Brightpick
- Type: Private
- Industry: Robotics
- Founded: 2021; 5 years ago
- Key people: Ján Žižka (CEO)
- Website: brightpick.ai

= Brightpick =

Warehouse robotics company

Brightpick is a warehouse robotics company founded in Bratislava, Slovakia, in 2021. It develops autonomous robots and automation systems for picking and moving goods in warehouses.

The company grew out of Photoneo, a Slovak developer of 3D machine-vision technology. The two businesses later separated after Photoneo was acquired by Zebra Technologies in 2025, while Brightpick continued as an independent warehouse-robotics company.

== History ==

Brightpick was launched in 2021 as a warehouse-automation business within Photoneo, a Slovak company founded in 2013 by Ján Žižka, Tomáš Kovačovský, Michal Malý and Branislav Puliš that developed 3D vision technology.

Brightpick's first major customer was Czech online grocer Rohlik Group, which began testing its robots at a fulfilment centre in Prague in 2022. The company later supplied robots to Dr. Max's distribution operations.

In 2025, Photoneo's machine-vision business was acquired by Zebra Technologies, while the warehouse-robotics business remained with Brightpick's founders and continued under the Brightpick name.

The company has also expanded its customer base in the United States, through deployments with companies like The Feed and NAPA Auto Parts.

By June 2026, more than 500 of its robots were operating at customer sites in Europe and the US.

== Technology and operations ==

Brightpick develops autonomous mobile robots for warehouse order picking. Its Autopicker system combines a mobile robot with a robotic arm and machine vision. The robot retrieves storage containers from shelving and transfers individual products. Brightpick robots, the Autopicker and the high-reach Giraffe model, have been deployed in online grocery and pharmaceutical warehouses.
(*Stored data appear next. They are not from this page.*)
-- pv_equiv track=rewrite | github.com/KhouloudSassiKs/python-data-processing-examples | student-count.py | organize_students
-- ===== SOURCE A (Python) =====
-- def organize_students(student_string: str):
--     entries = student_string.split('; ')
--     student_counts: dict[str, int] = {}
--
--     for entry in entries:
--         student = entry.split(', ')[0]  # get student name
--         student_counts[student] = student_counts.get(student, 0) + 1
--
--     # Sort by count (desc), then by student name (asc)
--     output = sorted(student_counts.items(), key=lambda x: (-x[1], x[0]))
--     return output
--
--
-- # Example usage
--     students = (
--         "Alice, Math, 09:00; "
--         "Bob, Science, 10:00; "
--         "Alice, History, 11:00; "
--         "Charlie, Math, 12:00; "
--         "Bob, English, 13:00"
--     )
-- ===== SOURCE B (Python) =====
-- def organize_students(student_string: str):
--     # sort-then-group counting instead of a hash map
--     names = sorted(entry.split(', ')[0] for entry in student_string.split('; '))
--     pairs = []
--     for name in names:
--         if pairs and pairs[-1][0] == name:
--             pairs[-1] = (name, pairs[-1][1] + 1)
--         else:
--             pairs.append((name, 1))
--     return sorted(pairs, key=lambda p: (-p[1], p[0]))
-- ===== Notes on version B (the rewrite author's own statement) =====
-- stated objective: alternative
-- what changed: Counting by dict/hash-map accumulation is replaced by sorting the extracted names and counting runs of equal names in one grouped pass; the final (-count, name) sort is shared.
import Mathlib
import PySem

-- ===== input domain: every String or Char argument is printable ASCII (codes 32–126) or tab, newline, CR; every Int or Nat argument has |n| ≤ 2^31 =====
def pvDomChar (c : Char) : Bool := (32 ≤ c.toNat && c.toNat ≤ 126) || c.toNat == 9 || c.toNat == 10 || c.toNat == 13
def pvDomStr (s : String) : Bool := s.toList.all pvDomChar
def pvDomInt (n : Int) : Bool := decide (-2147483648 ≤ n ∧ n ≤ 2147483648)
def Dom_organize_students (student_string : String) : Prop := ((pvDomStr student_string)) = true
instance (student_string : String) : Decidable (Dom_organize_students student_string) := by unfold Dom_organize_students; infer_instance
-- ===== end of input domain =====

-- B replaces the dict/hash-map counting by sorting the extracted names and counting runs of
-- equal names in one grouped pass (the final (-count, name) sort is shared); alternative
-- decomposition, same asymptotic cost.

-- ===== PORT A =====
-- entry.split(', ')[0]: the separator is nonempty so split? is `some`, and Python's split
-- always returns at least one piece, so `.getD []` / `.headD ""` are exact here.
def pvFirstField (entry : String) : String :=
  ((PySem.Str.split? entry ", ").getD []).headD ""

def organize_students (student_string : String) : List (String × Int) :=
  let entries := (PySem.Str.split? student_string "; ").getD []
  let student_counts : PySem.Dict String Int :=
    entries.foldl (fun d entry =>
      let student := pvFirstField entry
      d.insert student (d.getD student 0 + 1)) PySem.Dict.empty
  PySem.List.sorted2 student_counts.items (fun x => -x.2) (fun x => x.1)

-- ===== PORT B =====
-- one step of the grouping loop: `if pairs and pairs[-1][0] == name: pairs[-1] = …  else: pairs.append(…)`
def pvGroupStep (pairs : List (String × Int)) (name : String) : List (String × Int) :=
  match pairs.getLast? with
  | some p => if p.1 == name then pairs.dropLast ++ [(name, p.2 + 1)] else pairs ++ [(name, 1)]
  | none => pairs ++ [(name, 1)]

def organize_students_alt (student_string : String) : List (String × Int) :=
  let names := PySem.List.sorted
    (((PySem.Str.split? student_string "; ").getD []).map pvFirstField) (fun x => x)
  let pairs := names.foldl pvGroupStep []
  PySem.List.sorted2 pairs (fun p => -p.2) (fun p => p.1)

-- ===== PRECONDITION & SPEC =====
def Spec_organize_students (student_string : String) (out : List (String × Int)) : Prop := out = organize_students_alt student_string
instance (student_string : String) (out : List (String × Int)) : Decidable (Spec_organize_students student_string out) := by unfold Spec_organize_students; infer_instance

-- ===== CLAIM (what is proved, stated in full; the proofs are below) =====
def Claim_equal_organize_students : Prop := ∀ (student_string : String), Dom_organize_students student_string → Spec_organize_students student_string (organize_students student_string)

-- ===== LEMMAS AND PROOFS =====

-- sorted2 with keys (k1, k2) is sorted with the lexicographic key
theorem pv_sorted2_eq_sorted_lex {α : Type} (xs : List α) (k1 : α → Int) (k2 : α → String) :
    PySem.List.sorted2 xs k1 k2 = PySem.List.sorted xs (fun x => toLex (k1 x, k2 x)) := by
  rw [PySem.List.sorted_eq_foldl_insertBy]
  unfold PySem.List.sorted2
  show List.foldl (fun acc x => PySem.List.insertBy
      (fun a b => decide (k1 a < k1 b) || (!decide (k1 b < k1 a) && decide (k2 a < k2 b))) x acc) [] xs = _
  congr 1
  funext acc x
  congr 1
  funext a b
  rw [Bool.eq_iff_iff]
  simp only [Bool.or_eq_true, Bool.and_eq_true, Bool.not_eq_true', decide_eq_true_eq,
    decide_eq_false_iff_not, Prod.Lex.toLex_lt_toLex]
  constructor
  · rintro (h | ⟨h1, h2⟩)
    · exact Or.inl h
    · rcases lt_trichotomy (k1 a) (k1 b) with h' | h' | h'
      · exact Or.inl h'
      · exact Or.inr ⟨h', h2⟩
      · exact absurd h' h1
  · rintro (h | ⟨h1, h2⟩)
    · exact Or.inl h
    · exact Or.inr ⟨by simp [h1], h2⟩

theorem pv_lexkey_injective : Function.Injective (fun p : String × Int => toLex (-p.2, p.1)) := by
  rintro ⟨a, b⟩ ⟨c, d⟩ h
  simp only [toLex_inj, Prod.mk.injEq, neg_inj] at h
  simp [h.1, h.2]

theorem pv_ofList_sublist {α : Type} [BEq α] [LawfulBEq α] (xs : List α) :
    (PySem.Set.ofList xs).Sublist xs := by
  induction xs with
  | nil => simp [PySem.Set.ofList_nil]
  | cons x t ih =>
    rw [PySem.Set.ofList_cons]
    refine List.Sublist.cons₂ x ?_
    unfold PySem.Set.discard
    exact List.filter_sublist.trans ih

-- in a strictly increasing list, a member that bounds every element is the last element
theorem pv_last_of_max (l : List String) (a : String) (hl : l.Pairwise (· < ·))
    (ha : a ∈ l) (hmax : ∀ x ∈ l, x ≤ a) : l.getLast? = some a := by
  induction l with
  | nil => cases ha
  | cons x t ih =>
    cases t with
    | nil => simp at ha ⊢; simpa using ha.symm
    | cons y t' =>
      rw [List.getLast?_cons_cons]
      have hxy : x < y := (List.pairwise_cons.mp hl).1 y (by simp)
      have ha' : a ∈ y :: t' := by
        rcases List.mem_cons.mp ha with rfl | h
        · exact absurd (lt_of_lt_of_le hxy (hmax y (by simp))) (lt_irrefl a)
        · exact h
      exact ih (List.pairwise_cons.mp hl).2 ha' (fun z hz => hmax z (List.mem_cons_of_mem x hz))

-- the grouped pass over a sorted list produces each distinct name with its count
theorem pv_group (ns : List String) (h : ns.Pairwise (· ≤ ·)) :
    ns.foldl pvGroupStep [] = (PySem.Set.ofList ns).map (fun k => (k, (ns.count k : Int))) := by
  induction ns using List.reverseRecOn with
  | nil => simp [PySem.Set.ofList_nil]
  | append_singleton ms a ih =>
    rw [List.pairwise_append] at h
    obtain ⟨hms, -, hmax⟩ := h
    have hmax' : ∀ x ∈ ms, x ≤ a := fun x hx => hmax x hx a (by simp)
    rw [List.foldl_append, List.foldl_cons, List.foldl_nil, ih hms,
        PySem.Set.ofList_append_singleton]
    have hnd : (PySem.Set.ofList ms).Nodup := PySem.Set.nodup_ofList ms
    by_cases hmem : a ∈ ms
    · -- a already counted: the grouped pass bumps the last pair, the set is unchanged
      have hadd : (PySem.Set.ofList ms).add a = PySem.Set.ofList ms := by
        unfold PySem.Set.add
        rw [if_pos ((PySem.Set.contains_iff _ _).mpr ((PySem.Set.mem_ofList ms a).mpr hmem))]
      have hlt : (PySem.Set.ofList ms).Pairwise (· < ·) := by
        refine ((hms.sublist (pv_ofList_sublist ms)).and hnd).imp ?_
        exact fun ⟨h1, h2⟩ => lt_of_le_of_ne h1 h2
      have hlast : (PySem.Set.ofList ms).getLast? = some a :=
        pv_last_of_max _ a hlt ((PySem.Set.mem_ofList ms a).mpr hmem)
          (fun x hx => hmax' x ((PySem.Set.mem_ofList ms x).mp hx))
      have hne : PySem.Set.ofList ms ≠ [] := by
        intro hnil; rw [hnil] at hlast; cases hlast
      have hsplit : (PySem.Set.ofList ms).dropLast ++ [a] = PySem.Set.ofList ms := by
        have h1 := List.dropLast_append_getLast hne
        have h2 : (PySem.Set.ofList ms).getLast hne = a := by
          have := List.getLast?_eq_some_getLast (l := PySem.Set.ofList ms) hne
          rw [this] at hlast; exact Option.some.inj hlast
        rw [h2] at h1; exact h1
      have hanotin : a ∉ (PySem.Set.ofList ms).dropLast := by
        rw [← hsplit] at hnd
        intro hin
        exact (List.nodup_append.mp hnd).2.2 a hin a (by simp) rfl
      rw [hadd]
      unfold pvGroupStep
      rw [List.getLast?_map, hlast]
      simp only [Option.map_some, BEq.rfl, if_pos]
      conv_rhs => rw [← hsplit]
      rw [List.map_append, ← List.map_dropLast]
      congr 1
      · refine List.map_congr_left (fun k hk => ?_)
        have hka : k ≠ a := fun hkeq => hanotin (hkeq ▸ hk)
        simp [List.count_append, Ne.symm hka]
      · simp [List.count_append, List.count_singleton]
    · -- a is new: the grouped pass appends (a, 1), the set appends a
      have hadd : (PySem.Set.ofList ms).add a = PySem.Set.ofList ms ++ [a] := by
        unfold PySem.Set.add
        rw [if_neg]
        intro hc
        exact hmem ((PySem.Set.mem_ofList ms a).mp ((PySem.Set.contains_iff _ _).mp hc))
      have hcnt0 : ms.count a = 0 := List.count_eq_zero.mpr hmem
      have hstep : pvGroupStep ((PySem.Set.ofList ms).map (fun k => (k, (ms.count k : Int)))) a
          = (PySem.Set.ofList ms).map (fun k => (k, (ms.count k : Int))) ++ [(a, 1)] := by
        unfold pvGroupStep
        rw [List.getLast?_map]
        rcases hl : (PySem.Set.ofList ms).getLast? with _ | k
        · simp [List.getLast?_eq_none_iff.mp hl]
        · have hka : k ≠ a := fun hkeq =>
            hmem (hkeq ▸ (PySem.Set.mem_ofList ms k).mp (List.mem_of_getLast? hl))
          simp [hka]
      rw [hstep, hadd, List.map_append]
      congr 1
      · refine List.map_congr_left (fun k hk => ?_)
        have hka : k ≠ a := fun hkeq => hmem (hkeq ▸ (PySem.Set.mem_ofList ms k).mp hk)
        simp [List.count_append, Ne.symm hka]
      · simp [List.count_append, List.count_singleton, hcnt0]

-- core equality of the two pipelines, for any list of entries
theorem pv_core (entries : List String) :
    PySem.List.sorted2
      ((entries.foldl (fun d entry =>
        let student := pvFirstField entry
        d.insert student (d.getD student 0 + 1)) (PySem.Dict.empty : PySem.Dict String Int)).items)
      (fun x => -x.2) (fun x => x.1)
    = PySem.List.sorted2
      ((PySem.List.sorted (entries.map pvFirstField) (fun x => x)).foldl pvGroupStep [])
      (fun p => -p.2) (fun p => p.1) := by
  have hA : entries.foldl (fun d entry =>
      let student := pvFirstField entry
      d.insert student (d.getD student 0 + 1)) (PySem.Dict.empty : PySem.Dict String Int)
      = PySem.Dict.counter (entries.map pvFirstField) := by
    rw [← PySem.Dict.foldl_insert_getD_add_one_eq_counter, List.foldl_map]
  set names := entries.map pvFirstField with hn
  set snames := PySem.List.sorted names (fun x => x) with hs
  have hsperm : snames.Perm names := PySem.List.sorted_perm names (fun x => x) false
  have hB : snames.foldl pvGroupStep []
      = (PySem.Set.ofList snames).map (fun k => (k, (names.count k : Int))) := by
    rw [pv_group snames (by simpa using PySem.List.sorted_pairwise names (fun x => x))]
    exact List.map_congr_left (fun k _ => by rw [hsperm.count_eq k])
  have hperm : ((PySem.Set.ofList snames).map (fun k => (k, (names.count k : Int)))).Perm
      ((PySem.Set.ofList names).map (fun k => (k, (names.count k : Int)))) := by
    refine List.Perm.map _ ?_
    refine (List.perm_ext_iff_of_nodup (PySem.Set.nodup_ofList _) (PySem.Set.nodup_ofList _)).mpr ?_
    intro k
    rw [PySem.Set.mem_ofList, PySem.Set.mem_ofList, hsperm.mem_iff]
  rw [hA, PySem.Dict.items_counter, pv_sorted2_eq_sorted_lex, pv_sorted2_eq_sorted_lex, hB]
  exact PySem.List.sorted_eq_sorted_of_perm _ _ _ pv_lexkey_injective hperm.symm

-- ===== VERDICT (by name: the statement is the Claim_ definition above) =====
theorem organize_students_spec : Claim_equal_organize_students := by
  intro student_string _
  exact pv_core ((PySem.Str.split? student_string "; ").getD [])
In 2026, Brightpick introduced Gridpicker, a grid-based storage and picking system designed for higher-volume fulfilment centres.

== Patent dispute with Ocado ==

In March 2026, British warehouse-automation company Ocado alleged that Brightpick's Gridpicker system infringed one of its patents. A German court issued a preliminary injunction that prevented Brightpick from demonstrating the system at the LogiMAT trade fair.

In April, Brightpick filed an action against Ocado Innovation and Ocado Solutions in the United States District Court for the Eastern District of Virginia, seeking declarations that Gridpicker did not infringe several Ocado patents.